* [About this exercise]: Give back exactly the lines of the material below that start at the line containing "else countLeGo xs v lo mid" and end at the line containing "-- ===== PRECONDITION", and no others.
★ ★ ★ ★
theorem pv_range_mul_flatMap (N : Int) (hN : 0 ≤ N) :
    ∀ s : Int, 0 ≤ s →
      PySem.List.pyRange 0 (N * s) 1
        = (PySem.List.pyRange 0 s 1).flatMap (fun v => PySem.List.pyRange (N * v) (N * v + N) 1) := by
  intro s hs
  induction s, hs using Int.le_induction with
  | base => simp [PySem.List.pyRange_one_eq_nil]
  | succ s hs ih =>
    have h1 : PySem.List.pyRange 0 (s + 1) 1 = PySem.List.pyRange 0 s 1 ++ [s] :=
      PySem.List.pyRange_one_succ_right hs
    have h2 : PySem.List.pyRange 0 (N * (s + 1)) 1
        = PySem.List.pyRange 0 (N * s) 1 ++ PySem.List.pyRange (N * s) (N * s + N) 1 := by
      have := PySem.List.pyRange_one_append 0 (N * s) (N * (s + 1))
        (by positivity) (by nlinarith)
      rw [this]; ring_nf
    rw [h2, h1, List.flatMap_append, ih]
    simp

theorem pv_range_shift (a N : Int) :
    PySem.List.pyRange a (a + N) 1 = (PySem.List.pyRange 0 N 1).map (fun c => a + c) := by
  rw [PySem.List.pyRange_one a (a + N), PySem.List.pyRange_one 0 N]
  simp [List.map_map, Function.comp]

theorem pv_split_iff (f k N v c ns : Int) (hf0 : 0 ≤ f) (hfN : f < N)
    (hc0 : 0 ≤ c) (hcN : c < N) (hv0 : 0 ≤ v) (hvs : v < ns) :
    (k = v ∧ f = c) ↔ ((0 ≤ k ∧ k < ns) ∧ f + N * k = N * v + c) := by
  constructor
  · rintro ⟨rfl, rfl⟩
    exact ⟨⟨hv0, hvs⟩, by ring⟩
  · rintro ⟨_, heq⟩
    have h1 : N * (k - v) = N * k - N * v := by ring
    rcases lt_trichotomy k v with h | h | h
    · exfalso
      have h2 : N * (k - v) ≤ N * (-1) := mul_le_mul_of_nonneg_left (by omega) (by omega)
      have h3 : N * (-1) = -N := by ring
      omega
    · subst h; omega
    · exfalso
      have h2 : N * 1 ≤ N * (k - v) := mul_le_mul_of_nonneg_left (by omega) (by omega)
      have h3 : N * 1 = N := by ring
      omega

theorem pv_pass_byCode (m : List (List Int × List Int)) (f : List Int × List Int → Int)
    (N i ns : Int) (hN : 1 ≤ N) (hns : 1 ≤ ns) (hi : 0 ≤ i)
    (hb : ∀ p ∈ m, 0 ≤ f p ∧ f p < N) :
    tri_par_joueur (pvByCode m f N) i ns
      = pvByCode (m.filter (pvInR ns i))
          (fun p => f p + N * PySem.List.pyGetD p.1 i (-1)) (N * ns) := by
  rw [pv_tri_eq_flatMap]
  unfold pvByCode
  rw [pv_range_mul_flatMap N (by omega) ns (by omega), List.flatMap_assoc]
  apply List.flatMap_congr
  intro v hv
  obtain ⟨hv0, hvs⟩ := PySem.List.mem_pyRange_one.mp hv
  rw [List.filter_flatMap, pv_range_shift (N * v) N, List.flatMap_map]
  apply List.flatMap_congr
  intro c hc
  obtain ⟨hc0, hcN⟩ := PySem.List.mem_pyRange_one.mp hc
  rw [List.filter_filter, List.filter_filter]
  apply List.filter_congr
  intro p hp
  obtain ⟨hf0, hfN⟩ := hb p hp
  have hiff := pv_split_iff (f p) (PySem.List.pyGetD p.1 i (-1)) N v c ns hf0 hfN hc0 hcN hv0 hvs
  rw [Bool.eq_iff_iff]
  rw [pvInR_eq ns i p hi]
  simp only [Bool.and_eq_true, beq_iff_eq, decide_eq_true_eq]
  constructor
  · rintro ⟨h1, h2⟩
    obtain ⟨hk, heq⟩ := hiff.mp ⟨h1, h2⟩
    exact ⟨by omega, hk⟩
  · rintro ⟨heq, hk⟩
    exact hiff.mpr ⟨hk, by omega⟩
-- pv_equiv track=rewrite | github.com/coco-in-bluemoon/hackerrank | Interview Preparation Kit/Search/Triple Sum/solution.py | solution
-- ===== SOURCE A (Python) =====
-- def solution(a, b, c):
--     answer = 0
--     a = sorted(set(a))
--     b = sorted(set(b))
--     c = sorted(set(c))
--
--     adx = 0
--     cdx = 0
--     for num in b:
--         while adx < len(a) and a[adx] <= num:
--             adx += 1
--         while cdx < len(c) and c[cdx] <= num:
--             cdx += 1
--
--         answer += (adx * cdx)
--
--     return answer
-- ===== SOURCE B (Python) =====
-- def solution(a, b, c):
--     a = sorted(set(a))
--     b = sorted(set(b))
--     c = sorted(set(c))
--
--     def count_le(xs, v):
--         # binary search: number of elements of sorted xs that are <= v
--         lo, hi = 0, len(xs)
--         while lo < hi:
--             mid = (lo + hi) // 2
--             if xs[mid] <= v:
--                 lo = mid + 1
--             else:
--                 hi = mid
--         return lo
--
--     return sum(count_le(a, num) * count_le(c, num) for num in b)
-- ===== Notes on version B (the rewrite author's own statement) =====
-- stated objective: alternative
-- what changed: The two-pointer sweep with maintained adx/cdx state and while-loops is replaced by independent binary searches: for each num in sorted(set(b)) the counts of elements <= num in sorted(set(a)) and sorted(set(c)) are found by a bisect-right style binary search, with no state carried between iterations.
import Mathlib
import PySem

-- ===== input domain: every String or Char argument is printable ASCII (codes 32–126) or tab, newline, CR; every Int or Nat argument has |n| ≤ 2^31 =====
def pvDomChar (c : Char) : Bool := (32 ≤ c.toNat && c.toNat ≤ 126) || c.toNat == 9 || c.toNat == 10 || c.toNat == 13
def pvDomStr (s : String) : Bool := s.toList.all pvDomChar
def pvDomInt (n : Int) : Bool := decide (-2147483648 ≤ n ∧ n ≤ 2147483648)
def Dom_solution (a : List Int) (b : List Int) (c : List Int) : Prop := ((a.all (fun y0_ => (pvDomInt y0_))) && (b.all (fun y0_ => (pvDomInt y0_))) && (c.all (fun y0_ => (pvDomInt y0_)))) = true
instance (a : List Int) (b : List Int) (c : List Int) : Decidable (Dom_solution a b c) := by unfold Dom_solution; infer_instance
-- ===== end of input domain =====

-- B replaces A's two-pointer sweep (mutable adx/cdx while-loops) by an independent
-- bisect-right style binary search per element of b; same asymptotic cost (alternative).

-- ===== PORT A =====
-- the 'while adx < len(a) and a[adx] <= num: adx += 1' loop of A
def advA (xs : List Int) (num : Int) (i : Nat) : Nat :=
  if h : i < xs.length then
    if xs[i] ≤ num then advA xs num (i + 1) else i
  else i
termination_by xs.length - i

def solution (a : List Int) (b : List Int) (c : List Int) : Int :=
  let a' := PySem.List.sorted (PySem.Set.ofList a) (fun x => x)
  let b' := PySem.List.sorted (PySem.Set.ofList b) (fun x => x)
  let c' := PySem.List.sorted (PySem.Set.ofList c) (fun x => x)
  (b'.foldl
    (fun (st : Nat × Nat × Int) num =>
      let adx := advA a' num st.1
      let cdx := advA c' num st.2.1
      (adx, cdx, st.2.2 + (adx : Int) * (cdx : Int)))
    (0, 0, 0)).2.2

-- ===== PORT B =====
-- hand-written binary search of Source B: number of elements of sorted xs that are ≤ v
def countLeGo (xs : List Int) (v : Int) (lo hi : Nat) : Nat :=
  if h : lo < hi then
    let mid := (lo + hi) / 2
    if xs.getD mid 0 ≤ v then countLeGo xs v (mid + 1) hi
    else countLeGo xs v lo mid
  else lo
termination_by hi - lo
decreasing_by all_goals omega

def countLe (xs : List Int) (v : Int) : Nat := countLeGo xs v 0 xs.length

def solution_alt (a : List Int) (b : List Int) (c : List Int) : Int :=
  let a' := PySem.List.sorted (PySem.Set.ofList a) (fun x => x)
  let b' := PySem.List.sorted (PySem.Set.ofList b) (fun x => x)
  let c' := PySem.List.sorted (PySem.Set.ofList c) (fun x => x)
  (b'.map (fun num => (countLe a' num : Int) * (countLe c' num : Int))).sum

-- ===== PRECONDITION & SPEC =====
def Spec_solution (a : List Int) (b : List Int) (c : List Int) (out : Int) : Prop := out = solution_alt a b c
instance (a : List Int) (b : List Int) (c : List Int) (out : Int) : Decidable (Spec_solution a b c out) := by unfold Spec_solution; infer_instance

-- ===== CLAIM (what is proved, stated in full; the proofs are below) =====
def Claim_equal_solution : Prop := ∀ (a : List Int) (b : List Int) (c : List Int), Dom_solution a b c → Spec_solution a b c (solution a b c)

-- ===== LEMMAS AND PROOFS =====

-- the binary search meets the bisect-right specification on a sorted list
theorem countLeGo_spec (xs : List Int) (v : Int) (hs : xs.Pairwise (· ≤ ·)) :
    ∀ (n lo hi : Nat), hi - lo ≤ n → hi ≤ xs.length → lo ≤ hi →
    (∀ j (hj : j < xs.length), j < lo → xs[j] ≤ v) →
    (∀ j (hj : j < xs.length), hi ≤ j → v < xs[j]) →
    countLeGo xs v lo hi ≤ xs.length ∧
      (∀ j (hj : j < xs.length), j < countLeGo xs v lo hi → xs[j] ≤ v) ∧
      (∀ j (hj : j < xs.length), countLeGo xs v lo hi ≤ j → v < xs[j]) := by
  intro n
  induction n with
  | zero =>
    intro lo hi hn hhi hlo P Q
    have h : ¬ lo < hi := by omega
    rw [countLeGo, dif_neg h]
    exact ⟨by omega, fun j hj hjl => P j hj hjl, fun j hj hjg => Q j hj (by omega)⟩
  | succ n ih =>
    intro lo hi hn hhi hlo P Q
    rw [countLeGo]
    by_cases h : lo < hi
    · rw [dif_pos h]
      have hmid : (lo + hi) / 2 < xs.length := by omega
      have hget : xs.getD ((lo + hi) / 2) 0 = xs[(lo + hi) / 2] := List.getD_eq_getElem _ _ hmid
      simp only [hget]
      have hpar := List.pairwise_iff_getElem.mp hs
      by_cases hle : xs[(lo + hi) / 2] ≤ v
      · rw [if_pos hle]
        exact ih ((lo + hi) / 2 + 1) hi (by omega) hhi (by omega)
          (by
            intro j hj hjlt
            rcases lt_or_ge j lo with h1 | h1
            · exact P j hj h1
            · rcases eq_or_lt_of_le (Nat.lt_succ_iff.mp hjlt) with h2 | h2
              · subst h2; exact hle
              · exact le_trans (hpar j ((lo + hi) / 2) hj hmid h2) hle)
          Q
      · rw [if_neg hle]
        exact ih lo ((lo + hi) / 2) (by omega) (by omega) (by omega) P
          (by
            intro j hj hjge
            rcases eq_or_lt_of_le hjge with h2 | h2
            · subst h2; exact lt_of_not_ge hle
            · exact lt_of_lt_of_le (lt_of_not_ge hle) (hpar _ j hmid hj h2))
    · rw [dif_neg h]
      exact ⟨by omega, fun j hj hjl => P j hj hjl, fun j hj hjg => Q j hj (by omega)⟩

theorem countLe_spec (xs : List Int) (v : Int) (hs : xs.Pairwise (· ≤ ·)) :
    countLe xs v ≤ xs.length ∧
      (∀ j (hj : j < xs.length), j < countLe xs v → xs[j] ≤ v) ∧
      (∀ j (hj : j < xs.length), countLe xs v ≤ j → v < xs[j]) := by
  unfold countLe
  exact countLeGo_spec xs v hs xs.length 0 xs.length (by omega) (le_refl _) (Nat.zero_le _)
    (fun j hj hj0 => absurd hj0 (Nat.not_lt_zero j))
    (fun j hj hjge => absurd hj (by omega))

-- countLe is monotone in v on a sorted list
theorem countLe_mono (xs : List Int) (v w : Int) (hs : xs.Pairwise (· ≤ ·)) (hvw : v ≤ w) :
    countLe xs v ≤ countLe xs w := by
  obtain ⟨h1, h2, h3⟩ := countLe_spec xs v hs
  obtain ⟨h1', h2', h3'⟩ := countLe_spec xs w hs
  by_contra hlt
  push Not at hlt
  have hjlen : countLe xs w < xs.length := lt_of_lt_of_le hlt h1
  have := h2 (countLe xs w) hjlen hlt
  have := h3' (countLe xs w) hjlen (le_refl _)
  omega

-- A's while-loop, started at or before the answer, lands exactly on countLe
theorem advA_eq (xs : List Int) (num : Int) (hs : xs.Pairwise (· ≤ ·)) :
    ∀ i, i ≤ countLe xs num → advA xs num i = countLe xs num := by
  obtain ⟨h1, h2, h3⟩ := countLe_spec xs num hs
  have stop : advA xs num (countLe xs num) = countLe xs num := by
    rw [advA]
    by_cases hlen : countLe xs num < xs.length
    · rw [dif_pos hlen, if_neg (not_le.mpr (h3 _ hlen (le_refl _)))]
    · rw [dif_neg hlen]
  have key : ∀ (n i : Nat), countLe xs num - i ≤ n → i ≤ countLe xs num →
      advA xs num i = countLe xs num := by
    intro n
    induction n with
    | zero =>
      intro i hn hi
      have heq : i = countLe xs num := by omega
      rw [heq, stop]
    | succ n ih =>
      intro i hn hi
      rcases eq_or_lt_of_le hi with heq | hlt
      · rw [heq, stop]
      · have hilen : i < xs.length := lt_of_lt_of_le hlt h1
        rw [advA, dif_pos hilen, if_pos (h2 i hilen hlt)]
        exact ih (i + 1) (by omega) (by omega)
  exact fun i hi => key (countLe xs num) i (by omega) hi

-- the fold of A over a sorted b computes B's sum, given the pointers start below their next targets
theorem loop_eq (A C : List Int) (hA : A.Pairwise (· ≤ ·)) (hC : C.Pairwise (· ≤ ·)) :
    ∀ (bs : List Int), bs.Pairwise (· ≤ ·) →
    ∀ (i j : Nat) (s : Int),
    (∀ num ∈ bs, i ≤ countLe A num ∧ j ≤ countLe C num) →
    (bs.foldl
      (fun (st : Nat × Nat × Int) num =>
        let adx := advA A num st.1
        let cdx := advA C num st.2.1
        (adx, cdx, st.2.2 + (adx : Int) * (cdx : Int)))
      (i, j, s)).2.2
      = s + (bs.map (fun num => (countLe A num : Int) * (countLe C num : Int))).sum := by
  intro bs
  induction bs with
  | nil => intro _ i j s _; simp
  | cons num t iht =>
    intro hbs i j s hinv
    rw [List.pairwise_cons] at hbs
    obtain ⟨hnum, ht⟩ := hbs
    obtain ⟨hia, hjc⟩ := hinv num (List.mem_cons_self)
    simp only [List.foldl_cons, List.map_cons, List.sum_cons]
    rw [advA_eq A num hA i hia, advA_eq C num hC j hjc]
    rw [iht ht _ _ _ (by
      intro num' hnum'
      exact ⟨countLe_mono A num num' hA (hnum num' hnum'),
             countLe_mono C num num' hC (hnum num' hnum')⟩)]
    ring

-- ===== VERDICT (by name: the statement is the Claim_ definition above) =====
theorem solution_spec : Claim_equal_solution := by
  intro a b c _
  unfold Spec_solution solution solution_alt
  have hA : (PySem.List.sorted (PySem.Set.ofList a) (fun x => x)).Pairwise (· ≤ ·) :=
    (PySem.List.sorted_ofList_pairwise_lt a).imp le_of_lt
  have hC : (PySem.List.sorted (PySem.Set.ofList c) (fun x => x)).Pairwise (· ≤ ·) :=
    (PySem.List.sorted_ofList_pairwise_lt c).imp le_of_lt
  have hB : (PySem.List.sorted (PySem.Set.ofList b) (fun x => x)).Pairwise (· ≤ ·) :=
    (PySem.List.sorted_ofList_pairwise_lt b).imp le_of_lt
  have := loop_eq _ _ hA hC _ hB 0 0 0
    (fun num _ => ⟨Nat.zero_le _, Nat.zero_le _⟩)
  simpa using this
★ ★ ★ ★
* [Exercise output]:
    else countLeGo xs v lo mid
  else lo
termination_by hi - lo
decreasing_by all_goals omega

def countLe (xs : List Int) (v : Int) : Nat := countLeGo xs v 0 xs.length

def solution_alt (a : List Int) (b : List Int) (c : List Int) : Int :=
  let a' := PySem.List.sorted (PySem.Set.ofList a) (fun x => x)
  let b' := PySem.List.sorted (PySem.Set.ofList b) (fun x => x)
  let c' := PySem.List.sorted (PySem.Set.ofList c) (fun x => x)
  (b'.map (fun num => (countLe a' num : Int) * (countLe c' num : Int))).sum

-- ===== PRECONDITION & SPEC =====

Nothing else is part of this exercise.